Requirement |
Using the records that follow, copy every line containing the word "hacc".

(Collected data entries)
-------

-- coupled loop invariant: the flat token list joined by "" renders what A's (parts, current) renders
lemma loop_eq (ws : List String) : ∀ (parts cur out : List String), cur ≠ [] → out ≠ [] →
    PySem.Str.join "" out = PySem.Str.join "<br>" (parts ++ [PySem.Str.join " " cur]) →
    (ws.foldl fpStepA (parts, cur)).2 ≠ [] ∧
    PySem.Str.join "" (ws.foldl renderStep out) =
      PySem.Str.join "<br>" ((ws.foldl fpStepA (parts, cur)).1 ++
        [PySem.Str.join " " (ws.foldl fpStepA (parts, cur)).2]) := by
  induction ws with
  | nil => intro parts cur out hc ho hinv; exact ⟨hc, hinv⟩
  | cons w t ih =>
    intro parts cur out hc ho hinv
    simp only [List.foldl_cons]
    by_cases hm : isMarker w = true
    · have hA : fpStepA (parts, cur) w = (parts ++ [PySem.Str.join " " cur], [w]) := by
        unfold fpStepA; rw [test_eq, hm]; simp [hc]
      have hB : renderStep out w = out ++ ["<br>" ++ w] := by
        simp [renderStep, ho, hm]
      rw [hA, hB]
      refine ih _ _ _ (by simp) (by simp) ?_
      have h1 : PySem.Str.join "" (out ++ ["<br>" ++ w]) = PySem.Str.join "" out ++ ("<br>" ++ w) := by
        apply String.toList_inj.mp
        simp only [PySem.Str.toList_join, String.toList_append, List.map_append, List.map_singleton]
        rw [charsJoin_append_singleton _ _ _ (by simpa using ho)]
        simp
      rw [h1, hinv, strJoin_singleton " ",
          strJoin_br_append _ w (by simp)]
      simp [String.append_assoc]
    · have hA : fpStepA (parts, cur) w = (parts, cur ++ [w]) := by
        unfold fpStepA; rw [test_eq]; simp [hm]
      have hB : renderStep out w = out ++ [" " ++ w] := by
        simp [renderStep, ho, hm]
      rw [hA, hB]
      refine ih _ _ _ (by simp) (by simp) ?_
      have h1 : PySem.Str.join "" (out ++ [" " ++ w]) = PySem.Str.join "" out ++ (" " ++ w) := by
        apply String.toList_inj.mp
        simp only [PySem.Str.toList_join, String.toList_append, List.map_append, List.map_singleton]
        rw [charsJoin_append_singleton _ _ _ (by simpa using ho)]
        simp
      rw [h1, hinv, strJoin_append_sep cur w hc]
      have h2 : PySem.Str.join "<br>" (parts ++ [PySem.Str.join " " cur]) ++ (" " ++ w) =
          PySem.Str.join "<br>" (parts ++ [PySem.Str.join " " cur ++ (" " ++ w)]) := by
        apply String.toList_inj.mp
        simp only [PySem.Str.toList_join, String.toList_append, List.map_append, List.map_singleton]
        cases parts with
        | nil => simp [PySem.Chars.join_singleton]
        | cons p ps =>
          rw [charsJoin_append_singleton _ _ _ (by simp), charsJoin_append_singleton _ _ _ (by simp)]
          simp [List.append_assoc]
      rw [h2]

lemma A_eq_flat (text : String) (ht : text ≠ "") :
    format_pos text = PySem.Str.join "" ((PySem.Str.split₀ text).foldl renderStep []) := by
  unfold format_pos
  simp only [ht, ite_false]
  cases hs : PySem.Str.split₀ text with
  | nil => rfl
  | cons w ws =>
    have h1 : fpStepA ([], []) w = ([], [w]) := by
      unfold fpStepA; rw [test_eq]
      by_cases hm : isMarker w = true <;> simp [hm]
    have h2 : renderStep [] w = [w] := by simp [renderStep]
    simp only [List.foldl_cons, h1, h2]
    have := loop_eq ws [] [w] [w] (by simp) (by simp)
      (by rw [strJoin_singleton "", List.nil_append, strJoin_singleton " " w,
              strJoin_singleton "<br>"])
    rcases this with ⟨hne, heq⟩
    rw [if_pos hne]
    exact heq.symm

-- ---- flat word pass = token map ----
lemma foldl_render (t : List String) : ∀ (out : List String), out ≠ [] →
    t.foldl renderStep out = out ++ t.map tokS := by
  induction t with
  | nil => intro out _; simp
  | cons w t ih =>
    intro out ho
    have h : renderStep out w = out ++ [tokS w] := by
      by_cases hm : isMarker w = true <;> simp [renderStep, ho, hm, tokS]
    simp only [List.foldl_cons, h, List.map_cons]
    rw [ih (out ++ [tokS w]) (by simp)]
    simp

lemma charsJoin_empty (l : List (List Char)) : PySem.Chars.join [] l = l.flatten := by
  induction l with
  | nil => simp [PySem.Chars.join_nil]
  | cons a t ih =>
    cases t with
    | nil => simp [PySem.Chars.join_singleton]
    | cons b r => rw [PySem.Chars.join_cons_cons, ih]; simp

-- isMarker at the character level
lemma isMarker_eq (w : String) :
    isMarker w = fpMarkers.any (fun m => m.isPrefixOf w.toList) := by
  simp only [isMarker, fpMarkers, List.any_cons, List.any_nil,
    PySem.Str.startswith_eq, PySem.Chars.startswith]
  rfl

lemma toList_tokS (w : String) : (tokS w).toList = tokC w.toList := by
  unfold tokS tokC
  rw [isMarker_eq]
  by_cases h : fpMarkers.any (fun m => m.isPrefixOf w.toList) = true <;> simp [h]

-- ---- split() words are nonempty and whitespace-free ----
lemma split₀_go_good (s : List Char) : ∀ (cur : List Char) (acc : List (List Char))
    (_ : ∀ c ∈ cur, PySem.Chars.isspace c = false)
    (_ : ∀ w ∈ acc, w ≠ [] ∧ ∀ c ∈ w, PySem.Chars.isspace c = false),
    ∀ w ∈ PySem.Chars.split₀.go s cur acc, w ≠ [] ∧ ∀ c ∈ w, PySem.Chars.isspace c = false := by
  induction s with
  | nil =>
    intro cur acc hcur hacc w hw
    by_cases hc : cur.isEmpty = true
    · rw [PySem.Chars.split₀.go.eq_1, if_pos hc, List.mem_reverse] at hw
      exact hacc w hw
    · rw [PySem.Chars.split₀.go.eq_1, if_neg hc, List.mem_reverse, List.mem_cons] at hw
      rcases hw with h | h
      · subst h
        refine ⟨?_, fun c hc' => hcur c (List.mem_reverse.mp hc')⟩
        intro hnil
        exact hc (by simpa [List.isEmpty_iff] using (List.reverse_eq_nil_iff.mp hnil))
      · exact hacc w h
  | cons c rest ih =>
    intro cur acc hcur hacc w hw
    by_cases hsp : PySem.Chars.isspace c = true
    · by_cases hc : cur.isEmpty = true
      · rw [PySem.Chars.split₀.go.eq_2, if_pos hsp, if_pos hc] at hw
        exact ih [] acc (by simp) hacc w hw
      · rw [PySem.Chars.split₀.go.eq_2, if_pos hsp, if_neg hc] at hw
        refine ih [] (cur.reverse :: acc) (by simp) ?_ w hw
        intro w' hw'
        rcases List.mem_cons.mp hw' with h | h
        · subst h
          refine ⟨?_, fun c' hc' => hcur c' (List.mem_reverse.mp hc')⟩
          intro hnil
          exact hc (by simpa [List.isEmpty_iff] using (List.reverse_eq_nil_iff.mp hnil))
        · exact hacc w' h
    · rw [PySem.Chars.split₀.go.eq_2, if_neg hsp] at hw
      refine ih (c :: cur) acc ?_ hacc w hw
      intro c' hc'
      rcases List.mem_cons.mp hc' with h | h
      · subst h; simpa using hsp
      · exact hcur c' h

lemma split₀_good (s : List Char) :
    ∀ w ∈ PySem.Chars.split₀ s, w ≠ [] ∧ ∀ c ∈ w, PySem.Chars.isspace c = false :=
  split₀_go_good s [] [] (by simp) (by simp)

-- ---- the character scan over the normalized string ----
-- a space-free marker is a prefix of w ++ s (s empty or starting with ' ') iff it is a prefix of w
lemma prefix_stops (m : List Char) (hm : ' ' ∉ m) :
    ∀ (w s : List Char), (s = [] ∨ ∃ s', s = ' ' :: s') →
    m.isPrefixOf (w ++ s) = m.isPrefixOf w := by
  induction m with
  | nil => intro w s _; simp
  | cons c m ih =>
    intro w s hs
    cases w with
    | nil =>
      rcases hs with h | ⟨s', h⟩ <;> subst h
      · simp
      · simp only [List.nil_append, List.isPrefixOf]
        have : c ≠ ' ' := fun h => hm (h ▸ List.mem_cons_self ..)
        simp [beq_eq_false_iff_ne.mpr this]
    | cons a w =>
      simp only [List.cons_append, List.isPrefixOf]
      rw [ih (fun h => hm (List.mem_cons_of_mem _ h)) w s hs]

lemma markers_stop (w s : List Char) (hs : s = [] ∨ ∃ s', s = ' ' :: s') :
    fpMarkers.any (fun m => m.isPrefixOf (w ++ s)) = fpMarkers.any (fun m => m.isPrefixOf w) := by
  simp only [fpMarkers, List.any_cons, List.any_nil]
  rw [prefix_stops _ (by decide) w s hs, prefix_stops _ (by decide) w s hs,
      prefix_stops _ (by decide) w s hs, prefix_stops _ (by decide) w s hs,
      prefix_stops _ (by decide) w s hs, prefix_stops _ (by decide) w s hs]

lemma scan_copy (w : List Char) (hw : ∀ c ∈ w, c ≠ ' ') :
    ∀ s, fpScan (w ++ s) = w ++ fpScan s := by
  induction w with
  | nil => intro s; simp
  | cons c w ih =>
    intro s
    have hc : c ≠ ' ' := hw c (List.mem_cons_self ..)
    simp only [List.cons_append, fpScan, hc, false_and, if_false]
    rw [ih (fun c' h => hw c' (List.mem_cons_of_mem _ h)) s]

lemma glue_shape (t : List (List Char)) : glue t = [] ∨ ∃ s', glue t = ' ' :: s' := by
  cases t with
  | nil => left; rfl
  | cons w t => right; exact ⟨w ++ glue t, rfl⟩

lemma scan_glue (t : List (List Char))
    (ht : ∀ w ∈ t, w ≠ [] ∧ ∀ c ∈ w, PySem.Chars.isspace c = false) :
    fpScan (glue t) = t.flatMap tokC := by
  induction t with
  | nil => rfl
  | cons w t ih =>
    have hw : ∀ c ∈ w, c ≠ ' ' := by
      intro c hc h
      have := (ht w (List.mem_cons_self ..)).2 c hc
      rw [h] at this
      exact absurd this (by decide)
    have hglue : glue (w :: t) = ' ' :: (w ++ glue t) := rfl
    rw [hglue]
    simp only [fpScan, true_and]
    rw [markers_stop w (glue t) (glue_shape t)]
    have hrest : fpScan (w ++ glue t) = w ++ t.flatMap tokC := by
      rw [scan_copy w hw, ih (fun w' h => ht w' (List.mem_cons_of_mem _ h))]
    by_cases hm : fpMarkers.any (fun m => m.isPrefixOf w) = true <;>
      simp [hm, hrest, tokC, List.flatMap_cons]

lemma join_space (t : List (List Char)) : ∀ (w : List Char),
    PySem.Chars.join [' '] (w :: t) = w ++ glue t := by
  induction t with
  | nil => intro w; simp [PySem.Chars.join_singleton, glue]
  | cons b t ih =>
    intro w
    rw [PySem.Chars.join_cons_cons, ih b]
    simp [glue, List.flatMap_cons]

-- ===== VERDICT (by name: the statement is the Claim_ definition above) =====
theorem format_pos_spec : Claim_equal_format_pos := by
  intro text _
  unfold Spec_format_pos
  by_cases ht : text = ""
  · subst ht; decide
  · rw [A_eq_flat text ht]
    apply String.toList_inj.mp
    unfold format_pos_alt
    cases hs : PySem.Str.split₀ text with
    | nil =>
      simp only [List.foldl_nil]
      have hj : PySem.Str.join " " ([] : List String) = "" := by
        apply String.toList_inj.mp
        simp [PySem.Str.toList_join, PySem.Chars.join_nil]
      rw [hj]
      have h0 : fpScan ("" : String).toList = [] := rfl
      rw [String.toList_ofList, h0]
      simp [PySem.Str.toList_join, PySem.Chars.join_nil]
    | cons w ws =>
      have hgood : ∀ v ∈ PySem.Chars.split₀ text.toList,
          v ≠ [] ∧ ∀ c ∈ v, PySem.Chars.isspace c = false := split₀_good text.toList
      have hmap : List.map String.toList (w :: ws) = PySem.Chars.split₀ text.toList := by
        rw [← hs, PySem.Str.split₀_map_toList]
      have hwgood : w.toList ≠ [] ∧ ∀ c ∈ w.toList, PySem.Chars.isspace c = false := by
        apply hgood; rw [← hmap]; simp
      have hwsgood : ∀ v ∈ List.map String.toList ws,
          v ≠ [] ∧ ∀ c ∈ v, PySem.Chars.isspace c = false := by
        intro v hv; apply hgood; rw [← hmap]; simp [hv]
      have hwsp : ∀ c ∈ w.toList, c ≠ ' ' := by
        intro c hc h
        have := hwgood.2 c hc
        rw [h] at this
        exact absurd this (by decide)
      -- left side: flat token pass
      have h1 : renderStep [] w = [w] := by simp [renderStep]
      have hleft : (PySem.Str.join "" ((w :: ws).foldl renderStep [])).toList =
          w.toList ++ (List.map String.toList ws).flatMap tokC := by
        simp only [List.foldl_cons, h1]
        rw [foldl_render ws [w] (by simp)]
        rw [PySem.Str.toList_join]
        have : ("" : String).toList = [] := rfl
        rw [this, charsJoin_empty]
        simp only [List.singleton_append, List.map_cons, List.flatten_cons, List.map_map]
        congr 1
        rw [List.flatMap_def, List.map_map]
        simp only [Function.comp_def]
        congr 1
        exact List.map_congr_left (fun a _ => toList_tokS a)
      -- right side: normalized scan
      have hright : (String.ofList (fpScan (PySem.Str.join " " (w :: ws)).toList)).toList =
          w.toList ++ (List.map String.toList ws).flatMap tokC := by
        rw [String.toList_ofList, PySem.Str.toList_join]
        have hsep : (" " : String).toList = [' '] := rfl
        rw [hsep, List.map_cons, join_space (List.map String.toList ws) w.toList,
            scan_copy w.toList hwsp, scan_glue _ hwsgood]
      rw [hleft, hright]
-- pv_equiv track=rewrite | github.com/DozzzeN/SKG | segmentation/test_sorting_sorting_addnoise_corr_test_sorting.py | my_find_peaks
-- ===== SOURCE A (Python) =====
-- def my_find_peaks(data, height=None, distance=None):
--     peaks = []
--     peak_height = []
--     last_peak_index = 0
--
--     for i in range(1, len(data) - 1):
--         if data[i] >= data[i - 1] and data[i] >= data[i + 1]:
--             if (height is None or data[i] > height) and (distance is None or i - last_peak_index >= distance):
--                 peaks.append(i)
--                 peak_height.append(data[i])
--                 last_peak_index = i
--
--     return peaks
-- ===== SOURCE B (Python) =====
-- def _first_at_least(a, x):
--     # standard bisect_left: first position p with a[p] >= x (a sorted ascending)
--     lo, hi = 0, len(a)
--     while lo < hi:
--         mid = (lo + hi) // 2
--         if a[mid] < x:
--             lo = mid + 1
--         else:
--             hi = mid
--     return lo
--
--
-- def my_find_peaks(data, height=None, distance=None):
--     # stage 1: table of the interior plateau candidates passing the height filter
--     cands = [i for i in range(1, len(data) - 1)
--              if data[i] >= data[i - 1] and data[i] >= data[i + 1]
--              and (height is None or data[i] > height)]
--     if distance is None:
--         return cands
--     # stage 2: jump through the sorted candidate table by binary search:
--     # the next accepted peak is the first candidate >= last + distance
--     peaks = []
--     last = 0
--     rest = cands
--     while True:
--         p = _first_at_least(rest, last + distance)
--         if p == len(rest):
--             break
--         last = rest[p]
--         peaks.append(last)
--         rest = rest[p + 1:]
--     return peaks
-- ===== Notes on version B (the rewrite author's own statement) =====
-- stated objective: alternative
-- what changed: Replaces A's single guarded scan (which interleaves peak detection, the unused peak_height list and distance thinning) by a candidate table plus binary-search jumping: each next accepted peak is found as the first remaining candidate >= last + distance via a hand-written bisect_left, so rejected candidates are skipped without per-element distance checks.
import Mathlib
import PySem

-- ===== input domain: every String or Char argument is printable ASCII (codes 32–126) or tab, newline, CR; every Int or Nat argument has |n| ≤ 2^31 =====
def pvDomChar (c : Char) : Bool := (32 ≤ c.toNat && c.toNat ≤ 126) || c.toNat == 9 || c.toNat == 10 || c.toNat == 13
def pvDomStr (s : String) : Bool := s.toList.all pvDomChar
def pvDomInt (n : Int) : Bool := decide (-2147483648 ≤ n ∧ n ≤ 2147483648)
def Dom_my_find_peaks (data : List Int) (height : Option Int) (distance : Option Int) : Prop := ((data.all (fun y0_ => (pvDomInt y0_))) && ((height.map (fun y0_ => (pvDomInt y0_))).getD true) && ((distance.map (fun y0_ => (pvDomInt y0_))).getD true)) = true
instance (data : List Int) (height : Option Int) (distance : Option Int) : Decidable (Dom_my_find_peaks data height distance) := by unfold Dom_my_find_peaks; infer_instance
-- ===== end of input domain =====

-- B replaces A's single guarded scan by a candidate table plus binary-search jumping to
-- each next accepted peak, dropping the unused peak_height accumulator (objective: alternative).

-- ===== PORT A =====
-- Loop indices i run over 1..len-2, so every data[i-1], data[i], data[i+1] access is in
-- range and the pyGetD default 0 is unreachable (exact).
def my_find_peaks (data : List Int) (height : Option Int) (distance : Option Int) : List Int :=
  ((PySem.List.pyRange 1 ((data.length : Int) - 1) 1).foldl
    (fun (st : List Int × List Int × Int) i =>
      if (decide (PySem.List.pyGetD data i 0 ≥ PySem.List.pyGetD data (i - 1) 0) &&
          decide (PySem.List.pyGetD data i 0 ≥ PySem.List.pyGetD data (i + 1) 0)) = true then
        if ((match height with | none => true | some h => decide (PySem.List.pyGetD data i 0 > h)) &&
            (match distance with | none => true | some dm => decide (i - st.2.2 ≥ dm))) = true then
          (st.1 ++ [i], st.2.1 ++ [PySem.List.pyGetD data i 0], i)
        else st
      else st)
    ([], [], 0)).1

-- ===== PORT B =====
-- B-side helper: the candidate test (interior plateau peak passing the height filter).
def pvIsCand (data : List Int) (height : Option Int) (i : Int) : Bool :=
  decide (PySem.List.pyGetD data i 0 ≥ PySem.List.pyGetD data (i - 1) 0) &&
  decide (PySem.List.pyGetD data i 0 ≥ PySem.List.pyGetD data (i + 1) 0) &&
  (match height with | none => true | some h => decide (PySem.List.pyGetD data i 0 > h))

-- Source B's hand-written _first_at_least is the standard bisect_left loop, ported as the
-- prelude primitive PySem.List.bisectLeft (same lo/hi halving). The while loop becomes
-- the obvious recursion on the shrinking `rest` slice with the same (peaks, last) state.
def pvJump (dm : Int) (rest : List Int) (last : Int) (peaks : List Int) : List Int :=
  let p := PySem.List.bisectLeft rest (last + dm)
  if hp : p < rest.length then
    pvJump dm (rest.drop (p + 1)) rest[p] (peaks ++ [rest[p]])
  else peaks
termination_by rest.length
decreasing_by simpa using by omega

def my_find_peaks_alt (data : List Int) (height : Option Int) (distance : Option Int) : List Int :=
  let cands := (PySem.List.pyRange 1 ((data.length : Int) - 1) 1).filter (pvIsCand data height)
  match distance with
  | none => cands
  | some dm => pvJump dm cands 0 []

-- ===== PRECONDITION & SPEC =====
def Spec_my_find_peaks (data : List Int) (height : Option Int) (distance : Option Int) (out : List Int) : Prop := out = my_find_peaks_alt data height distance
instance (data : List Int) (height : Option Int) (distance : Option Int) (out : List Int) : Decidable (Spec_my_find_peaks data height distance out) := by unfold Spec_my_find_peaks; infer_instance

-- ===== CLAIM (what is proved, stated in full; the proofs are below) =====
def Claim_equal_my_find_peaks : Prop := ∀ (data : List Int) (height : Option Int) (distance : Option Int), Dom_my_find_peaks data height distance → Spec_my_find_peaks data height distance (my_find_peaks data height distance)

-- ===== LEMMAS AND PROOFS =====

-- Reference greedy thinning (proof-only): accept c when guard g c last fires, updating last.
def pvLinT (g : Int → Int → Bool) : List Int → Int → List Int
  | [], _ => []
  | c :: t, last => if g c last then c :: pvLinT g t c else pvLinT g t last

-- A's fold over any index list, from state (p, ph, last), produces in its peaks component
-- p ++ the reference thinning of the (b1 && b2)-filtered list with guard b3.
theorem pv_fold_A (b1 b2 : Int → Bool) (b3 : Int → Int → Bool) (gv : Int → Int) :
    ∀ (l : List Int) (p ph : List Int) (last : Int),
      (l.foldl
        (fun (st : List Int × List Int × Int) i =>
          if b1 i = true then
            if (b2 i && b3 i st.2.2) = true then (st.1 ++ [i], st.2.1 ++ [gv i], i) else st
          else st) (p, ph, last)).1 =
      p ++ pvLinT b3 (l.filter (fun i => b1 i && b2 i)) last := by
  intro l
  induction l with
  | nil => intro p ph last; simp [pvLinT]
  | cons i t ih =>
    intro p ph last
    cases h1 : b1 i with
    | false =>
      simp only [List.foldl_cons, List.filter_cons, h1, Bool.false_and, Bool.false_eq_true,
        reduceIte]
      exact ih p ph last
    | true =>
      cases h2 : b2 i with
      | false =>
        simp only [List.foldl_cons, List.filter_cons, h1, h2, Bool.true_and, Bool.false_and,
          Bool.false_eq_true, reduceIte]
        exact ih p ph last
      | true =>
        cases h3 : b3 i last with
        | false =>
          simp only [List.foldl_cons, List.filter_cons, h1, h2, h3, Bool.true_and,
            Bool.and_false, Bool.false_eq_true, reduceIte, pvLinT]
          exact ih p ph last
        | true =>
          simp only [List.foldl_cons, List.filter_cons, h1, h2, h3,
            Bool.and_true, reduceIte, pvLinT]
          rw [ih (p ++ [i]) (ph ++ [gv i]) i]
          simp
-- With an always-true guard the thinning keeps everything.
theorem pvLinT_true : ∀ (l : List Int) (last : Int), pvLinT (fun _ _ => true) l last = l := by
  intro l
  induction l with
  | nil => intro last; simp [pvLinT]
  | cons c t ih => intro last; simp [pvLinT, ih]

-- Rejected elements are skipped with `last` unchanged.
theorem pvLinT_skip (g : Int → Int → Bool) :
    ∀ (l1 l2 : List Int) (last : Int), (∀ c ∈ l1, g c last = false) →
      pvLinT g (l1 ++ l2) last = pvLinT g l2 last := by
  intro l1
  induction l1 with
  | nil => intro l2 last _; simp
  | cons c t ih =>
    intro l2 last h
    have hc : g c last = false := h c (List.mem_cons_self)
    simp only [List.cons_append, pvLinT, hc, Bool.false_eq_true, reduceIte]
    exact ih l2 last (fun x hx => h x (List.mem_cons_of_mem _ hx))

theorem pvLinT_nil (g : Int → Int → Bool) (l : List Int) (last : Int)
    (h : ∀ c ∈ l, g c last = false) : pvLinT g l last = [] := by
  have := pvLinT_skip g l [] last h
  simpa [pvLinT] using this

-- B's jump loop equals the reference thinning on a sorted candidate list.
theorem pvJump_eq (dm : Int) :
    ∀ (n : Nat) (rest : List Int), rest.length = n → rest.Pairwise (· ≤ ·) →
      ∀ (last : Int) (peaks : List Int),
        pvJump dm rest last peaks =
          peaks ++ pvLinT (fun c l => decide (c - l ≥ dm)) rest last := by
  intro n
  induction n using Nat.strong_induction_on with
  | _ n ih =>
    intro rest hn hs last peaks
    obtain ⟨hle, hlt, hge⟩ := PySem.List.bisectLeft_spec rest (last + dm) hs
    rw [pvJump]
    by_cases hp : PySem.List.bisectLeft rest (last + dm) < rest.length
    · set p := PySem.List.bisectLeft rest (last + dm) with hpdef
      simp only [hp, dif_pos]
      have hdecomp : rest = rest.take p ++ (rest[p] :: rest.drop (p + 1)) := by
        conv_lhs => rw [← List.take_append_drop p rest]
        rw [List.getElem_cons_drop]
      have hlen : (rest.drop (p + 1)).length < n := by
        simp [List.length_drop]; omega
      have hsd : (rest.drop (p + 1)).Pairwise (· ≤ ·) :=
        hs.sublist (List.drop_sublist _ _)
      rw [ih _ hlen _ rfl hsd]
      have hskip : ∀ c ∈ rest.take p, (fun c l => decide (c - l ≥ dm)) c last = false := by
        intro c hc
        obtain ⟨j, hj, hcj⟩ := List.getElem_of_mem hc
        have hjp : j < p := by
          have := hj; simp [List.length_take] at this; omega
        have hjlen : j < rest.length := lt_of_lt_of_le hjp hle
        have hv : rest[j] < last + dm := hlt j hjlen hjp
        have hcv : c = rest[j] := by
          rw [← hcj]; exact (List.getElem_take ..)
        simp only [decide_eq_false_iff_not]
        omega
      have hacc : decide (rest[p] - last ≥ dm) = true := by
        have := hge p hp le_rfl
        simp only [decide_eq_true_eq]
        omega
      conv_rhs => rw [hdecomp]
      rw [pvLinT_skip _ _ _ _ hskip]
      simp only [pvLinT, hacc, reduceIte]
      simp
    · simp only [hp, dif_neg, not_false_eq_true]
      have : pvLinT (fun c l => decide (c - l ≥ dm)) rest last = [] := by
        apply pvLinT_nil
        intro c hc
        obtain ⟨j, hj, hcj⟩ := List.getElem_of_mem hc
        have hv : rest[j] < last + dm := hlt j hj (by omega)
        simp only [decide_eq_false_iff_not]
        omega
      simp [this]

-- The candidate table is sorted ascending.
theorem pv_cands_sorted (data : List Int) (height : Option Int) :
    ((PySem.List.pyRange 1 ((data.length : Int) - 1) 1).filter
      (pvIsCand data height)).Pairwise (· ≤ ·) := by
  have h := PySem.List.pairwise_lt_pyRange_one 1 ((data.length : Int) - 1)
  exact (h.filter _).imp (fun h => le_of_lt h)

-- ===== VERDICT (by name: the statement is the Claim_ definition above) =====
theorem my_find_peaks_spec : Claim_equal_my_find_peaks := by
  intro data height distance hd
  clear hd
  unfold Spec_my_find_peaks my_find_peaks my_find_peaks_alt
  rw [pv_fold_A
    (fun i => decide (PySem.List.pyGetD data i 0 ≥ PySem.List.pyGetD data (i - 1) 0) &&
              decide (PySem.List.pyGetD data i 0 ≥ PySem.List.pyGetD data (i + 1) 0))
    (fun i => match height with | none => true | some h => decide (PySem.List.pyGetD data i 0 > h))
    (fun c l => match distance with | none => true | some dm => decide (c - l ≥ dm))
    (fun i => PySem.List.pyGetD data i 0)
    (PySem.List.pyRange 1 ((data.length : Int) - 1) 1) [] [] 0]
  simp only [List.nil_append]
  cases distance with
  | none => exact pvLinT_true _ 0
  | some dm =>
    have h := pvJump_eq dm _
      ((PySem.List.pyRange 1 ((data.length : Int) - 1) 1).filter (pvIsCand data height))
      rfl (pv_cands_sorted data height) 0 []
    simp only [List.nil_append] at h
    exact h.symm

-------

Solution for this exercise |
    intro cur acc hcur hacc w hw
      exact hacc w hw
      · exact hacc w h
    intro cur acc hcur hacc w hw
        exact ih [] acc (by simp) hacc w hw
        · exact hacc w' h
      refine ih (c :: cur) acc ?_ hacc w hw
      have hacc : decide (rest[p] - last ≥ dm) = true := by
      simp only [pvLinT, hacc, reduceIte]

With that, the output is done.